Original demo of Ember, Angular and React: Source:
[https://github.com/ryanflorence/reactconf-2015-HYPE/tree/mas...](https://github.com/ryanflorence/reactconf-2015-HYPE/tree/master/demos/01-dbmon)

Video comparison:
[http://youtu.be/z5e7kWSHWTg?t=2m38s](http://youtu.be/z5e7kWSHWTg?t=2m38s)

Original Ember:
[http://jsbin.com/cusuyipodu/1/](http://jsbin.com/cusuyipodu/1/)

React:
[http://run.plnkr.co/plunks/Wwgjjpl9NHMO5Nd1TUyN/](http://run.plnkr.co/plunks/Wwgjjpl9NHMO5Nd1TUyN/)
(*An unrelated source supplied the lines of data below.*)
-- pv_equiv track=rewrite | github.com/KwakNW/Studying-for-Coding | Programmers/Level1/키패드 누르기.py | solution
-- ===== SOURCE A (Python) =====
-- def solution(numbers, hand):
--     answer = ''
--     l_hand = 10
--     r_hand = 12
--
--     for num in numbers:
--         if num in [1, 4, 7]:
--             answer += "L"
--             l_hand = num
--         elif num in [3, 6, 9]:
--             answer += "R"
--             r_hand = num
--         else:
--             if num == 0:
--                 num = 11
--
--             # 거리 측정
--             l_dis = (abs(num - l_hand) // 3) + (abs(num - l_hand) % 3)
--             r_dis = (abs(num - r_hand) // 3) + (abs(num - r_hand) % 3)
--
--             if l_dis < r_dis:
--                 answer += "L"
--                 l_hand = num
--             elif l_dis > r_dis:
--                 answer+= "R"
--                 r_hand = num
--             else:
--                 if hand == "right":
--                     answer += "R"
--                     r_hand = num
--                 else:
--                     answer += "L"
--                     l_hand = num
--
--     return answer
-- ===== SOURCE B (Python) =====
-- def _last_press(history, side, default):
--     for key, letter in reversed(history):
--         if letter == side:
--             return key
--     return default
--
--
-- def solution(numbers, hand):
--     history = []
--     for num in numbers:
--         key = 11 if num == 0 else num
--         if key in (1, 4, 7):
--             side = 'L'
--         elif key in (3, 6, 9):
--             side = 'R'
--         else:
--             dl = sum(divmod(abs(key - _last_press(history, 'L', 10)), 3))
--             dr = sum(divmod(abs(key - _last_press(history, 'R', 12)), 3))
--             side = 'L' if dl < dr or (dl == dr and hand != 'right') else 'R'
--         history.append((key, side))
--     return ''.join(letter for _, letter in history)
-- ===== Notes on version B (the rewrite author's own statement) =====
-- stated objective: alternative
-- what changed: B carries no thumb-position state: it appends (key, side) records to a press log and, at each middle-column key, re-derives each thumb's position by scanning the log backwards for that hand's most recent press (falling back to the * / # seeds 10 and 12), with the 0-to-11 normalisation hoisted before the branching and the four-way decision collapsed into one ordered condition; the position variables and their three duplicated update blocks disappear.
import Mathlib
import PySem

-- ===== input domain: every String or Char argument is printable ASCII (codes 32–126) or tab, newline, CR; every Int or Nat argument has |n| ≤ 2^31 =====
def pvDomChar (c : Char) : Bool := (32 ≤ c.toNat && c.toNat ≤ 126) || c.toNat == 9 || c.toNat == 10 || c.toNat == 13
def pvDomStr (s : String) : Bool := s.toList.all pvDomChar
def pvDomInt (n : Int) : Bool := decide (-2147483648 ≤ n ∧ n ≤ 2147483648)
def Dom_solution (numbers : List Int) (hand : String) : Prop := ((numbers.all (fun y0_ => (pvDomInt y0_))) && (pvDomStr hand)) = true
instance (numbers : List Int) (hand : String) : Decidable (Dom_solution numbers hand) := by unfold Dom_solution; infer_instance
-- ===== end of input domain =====

-- B replaces A's two carried thumb-position variables by a press log scanned backwards for
-- each hand's last press: a stateless alternative of the same typical cost.


-- ===== PORT A =====
-- the body of A's for-loop, as a named step function over the state (answer, l_hand, r_hand)
def stepA (hand : String) : String × Int × Int → Int → String × Int × Int :=
  fun (answer, l_hand, r_hand) num =>
    if num = 1 ∨ num = 4 ∨ num = 7 then (answer ++ "L", num, r_hand)
    else if num = 3 ∨ num = 6 ∨ num = 9 then (answer ++ "R", l_hand, num)
    else
      let num := if num = 0 then 11 else num
      let l_dis := PySem.Int.floordiv |num - l_hand| 3 + PySem.Int.mod |num - l_hand| 3
      let r_dis := PySem.Int.floordiv |num - r_hand| 3 + PySem.Int.mod |num - r_hand| 3
      if l_dis < r_dis then (answer ++ "L", num, r_hand)
      else if r_dis < l_dis then (answer ++ "R", l_hand, num)
      else if hand = "right" then (answer ++ "R", l_hand, num)
      else (answer ++ "L", num, r_hand)

def solution (numbers : List Int) (hand : String) : String :=
  (numbers.foldl (stepA hand) ("", 10, 12)).1

-- ===== PORT B =====
-- _last_press's for-loop over reversed(history): recursion on the reversed list
def lastPressRev (rev : List (Int × String)) (side : String) (dflt : Int) : Int :=
  match rev with
  | [] => dflt
  | (key, letter) :: rest => if letter == side then key else lastPressRev rest side dflt

def lastPress (history : List (Int × String)) (side : String) (dflt : Int) : Int :=
  lastPressRev history.reverse side dflt

-- the body of B's for-loop over the state `history`
def stepB (hand : String) : List (Int × String) → Int → List (Int × String) :=
  fun history num =>
    let key := if num = 0 then 11 else num
    let side :=
      if key = 1 ∨ key = 4 ∨ key = 7 then "L"
      else if key = 3 ∨ key = 6 ∨ key = 9 then "R"
      else
        let dl := (PySem.Int.divmod? |key - lastPress history "L" 10| 3).getD (0, 0)
        let dr := (PySem.Int.divmod? |key - lastPress history "R" 12| 3).getD (0, 0)
        if dl.1 + dl.2 < dr.1 + dr.2 ∨ (dl.1 + dl.2 = dr.1 + dr.2 ∧ hand ≠ "right") then "L"
        else "R"
    history ++ [(key, side)]

def solution_alt (numbers : List Int) (hand : String) : String :=
  PySem.Str.join "" ((numbers.foldl (stepB hand) []).map (·.2))

-- ===== PRECONDITION & SPEC =====
def Spec_solution (numbers : List Int) (hand : String) (out : String) : Prop := out = solution_alt numbers hand
instance (numbers : List Int) (hand : String) (out : String) : Decidable (Spec_solution numbers hand out) := by unfold Spec_solution; infer_instance

-- ===== CLAIM (what is proved, stated in full; the proofs are below) =====
def Claim_equal_solution : Prop := ∀ (numbers : List Int) (hand : String), Dom_solution numbers hand → Spec_solution numbers hand (solution numbers hand)

-- ===== LEMMAS AND PROOFS =====

-- ''.join with empty separator is list concatenation
lemma inter_nil : ∀ (xss : List (List Char)), ([] : List Char).intercalate xss = xss.flatten
  | [] => by simp [List.intercalate]
  | [a] => by simp [List.intercalate]
  | a :: b :: t => by
    have ih := inter_nil (b :: t)
    simp only [List.intercalate, List.intersperse] at ih ⊢
    simp [ih]

lemma join_snoc (ls : List String) (s : String) :
    PySem.Str.join "" (ls ++ [s]) = PySem.Str.join "" ls ++ s := by
  simp [PySem.Str.join, PySem.Chars.join, inter_nil, String.ofList_append]

-- appending a press to the log: the backward scan sees it first
lemma lastPress_snoc (h : List (Int × String)) (k : Int) (s side : String) (d : Int) :
    lastPress (h ++ [(k, s)]) side d = if s == side then k else lastPress h side d := by
  simp [lastPress, lastPressRev]

-- one step of A and one step of B press the same side, and B's log keeps A's thumb positions
lemma step_rel (hand a : String) (h : List (Int × String)) (l r num : Int)
    (hl : lastPress h "L" 10 = l) (hr : lastPress h "R" 12 = r) :
    ∃ (s : String) (l' r' : Int),
      stepA hand (a, l, r) num = (a ++ s, l', r') ∧
      stepB hand h num = h ++ [(if num = 0 then 11 else num, s)] ∧
      lastPress (stepB hand h num) "L" 10 = l' ∧
      lastPress (stepB hand h num) "R" 12 = r' := by
  by_cases h1 : num = 1 ∨ num = 4 ∨ num = 7
  · have hz : ¬ num = 0 := by rcases h1 with h | h | h <;> omega
    refine ⟨"L", num, r, by simp [stepA, h1], ?_, ?_, ?_⟩ <;>
      simp [stepB, h1, hz, lastPress_snoc, hr]
  · by_cases h2 : num = 3 ∨ num = 6 ∨ num = 9
    · have hz : ¬ num = 0 := by rcases h2 with h | h | h <;> omega
      refine ⟨"R", l, num, by simp [stepA, h1, h2], ?_, ?_, ?_⟩ <;>
        simp [stepB, h1, h2, hz, lastPress_snoc, hl]
    · set m : Int := if num = 0 then 11 else num with hm
      have hm1 : ¬ (m = 1 ∨ m = 4 ∨ m = 7) := by
        by_cases hz : num = 0
        · norm_num [hm, hz]
        · simp only [hm, if_neg hz]; exact h1
      have hm2 : ¬ (m = 3 ∨ m = 6 ∨ m = 9) := by
        by_cases hz : num = 0
        · norm_num [hm, hz]
        · simp only [hm, if_neg hz]; exact h2
      set dl : Int := |m - l| / 3 + |m - l| % 3 with hdl
      set dr : Int := |m - r| / 3 + |m - r| % 3 with hdr
      have hA : stepA hand (a, l, r) num =
          (if dl < dr then (a ++ "L", m, r)
           else if dr < dl then (a ++ "R", l, m)
           else if hand = "right" then (a ++ "R", l, m) else (a ++ "L", m, r)) := by
        simp [stepA, h1, h2, ← hm, PySem.Int.floordiv, PySem.Int.mod,
          Int.fdiv_eq_ediv, Int.fmod_eq_emod, ← hdl, ← hdr]
      have hB : stepB hand h num =
          h ++ [(m, if dl < dr ∨ (dl = dr ∧ hand ≠ "right") then "L" else "R")] := by
        simp [stepB, hm1, hm2, ← hm, hl, hr, PySem.Int.divmod?,
          Int.fdiv_eq_ediv, Int.fmod_eq_emod, ← hdl, ← hdr]
      by_cases hc : dl < dr ∨ (dl = dr ∧ hand ≠ "right")
      · have hB' : stepB hand h num = h ++ [(m, "L")] := by rw [hB, if_pos hc]
        refine ⟨"L", m, r, ?_, by rw [hB'], by simp [hB', lastPress_snoc],
          by simp [hB', lastPress_snoc, hr]⟩
        rw [hA]
        rcases hc with hc | ⟨hc1, hc2⟩
        · simp [hc]
        · simp [hc1, hc2]
      · have hnl : ¬ dl < dr := fun hlt => hc (Or.inl hlt)
        have himp : dl = dr → hand = "right" := fun he => by
          by_contra hn; exact hc (Or.inr ⟨he, hn⟩)
        have hB' : stepB hand h num = h ++ [(m, "R")] := by rw [hB, if_neg hc]
        refine ⟨"R", l, m, ?_, by rw [hB'], by simp [hB', lastPress_snoc, hl],
          by simp [hB', lastPress_snoc]⟩
        rw [hA]
        by_cases hgt : dr < dl
        · simp [hnl, hgt]
        · have he : dl = dr := by omega
          simp [hnl, hgt, himp he]

lemma go (hand : String) (ns : List Int) :
    ∀ (a : String) (h : List (Int × String)) (l r : Int),
      a = PySem.Str.join "" (h.map (·.2)) →
      lastPress h "L" 10 = l → lastPress h "R" 12 = r →
      (ns.foldl (stepA hand) (a, l, r)).1
        = PySem.Str.join "" ((ns.foldl (stepB hand) h).map (·.2)) := by
  induction ns with
  | nil => intro a h l r ha _ _; simpa using ha
  | cons n rest ih =>
    intro a h l r ha hl hr
    obtain ⟨s, l', r', eA, eB, hl', hr'⟩ := step_rel hand a h l r n hl hr
    simp only [List.foldl_cons, eA]
    have hkey : stepB hand h n = h ++ [(if n = 0 then 11 else n, s)] := eB
    have := ih (a ++ s) (stepB hand h n) l' r'
      (by simp [ha, hkey, join_snoc]) hl' hr'
    simpa [hkey] using this

-- ===== VERDICT (by name: the statement is the Claim_ definition above) =====
theorem solution_spec : Claim_equal_solution := by
  intro numbers hand _
  unfold Spec_solution solution solution_alt
  exact go hand numbers "" [] 10 12
    (by simp [PySem.Str.join, PySem.Chars.join, List.intercalate]) (by simp [lastPress, lastPressRev]) (by simp [lastPress, lastPressRev])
Angular: [http://jsbin.com/valulujusa/1/](http://jsbin.com/valulujusa/1/)

------
itsbits
Here are the images of timelines Backbone
[http://imgur.com/yeffaUc](http://imgur.com/yeffaUc) Ember
[http://imgur.com/RmObUuO](http://imgur.com/RmObUuO)

Some observations.. lot of scripting in Ember implementation

Lot of recalculate in Backbone implementation

Backbone reaches complete heap size memory very fast than Ember(Interesting
when you think Ember actually has lot of objects created) There is some kind
of destroy happening(Even when this is just a snapshot of millisecs) in Ember
which you observe by dips.

Althgh Backbone looks good, Memory usage wise think Ember is better

------
funkiee
Ran both through the Timeline in Chrome. It seems like there is a lot of time
spent on scripting for Ember's version. In the underscore version you're
consistently hitting render, but at least it's much closer to 30fps than Ember
is in this scenario.

------
morenoh149
this should've trended higher! very cool.

------
mkoryak
This page the green wall of symbols from the matrix. Nothing useful here, move
on.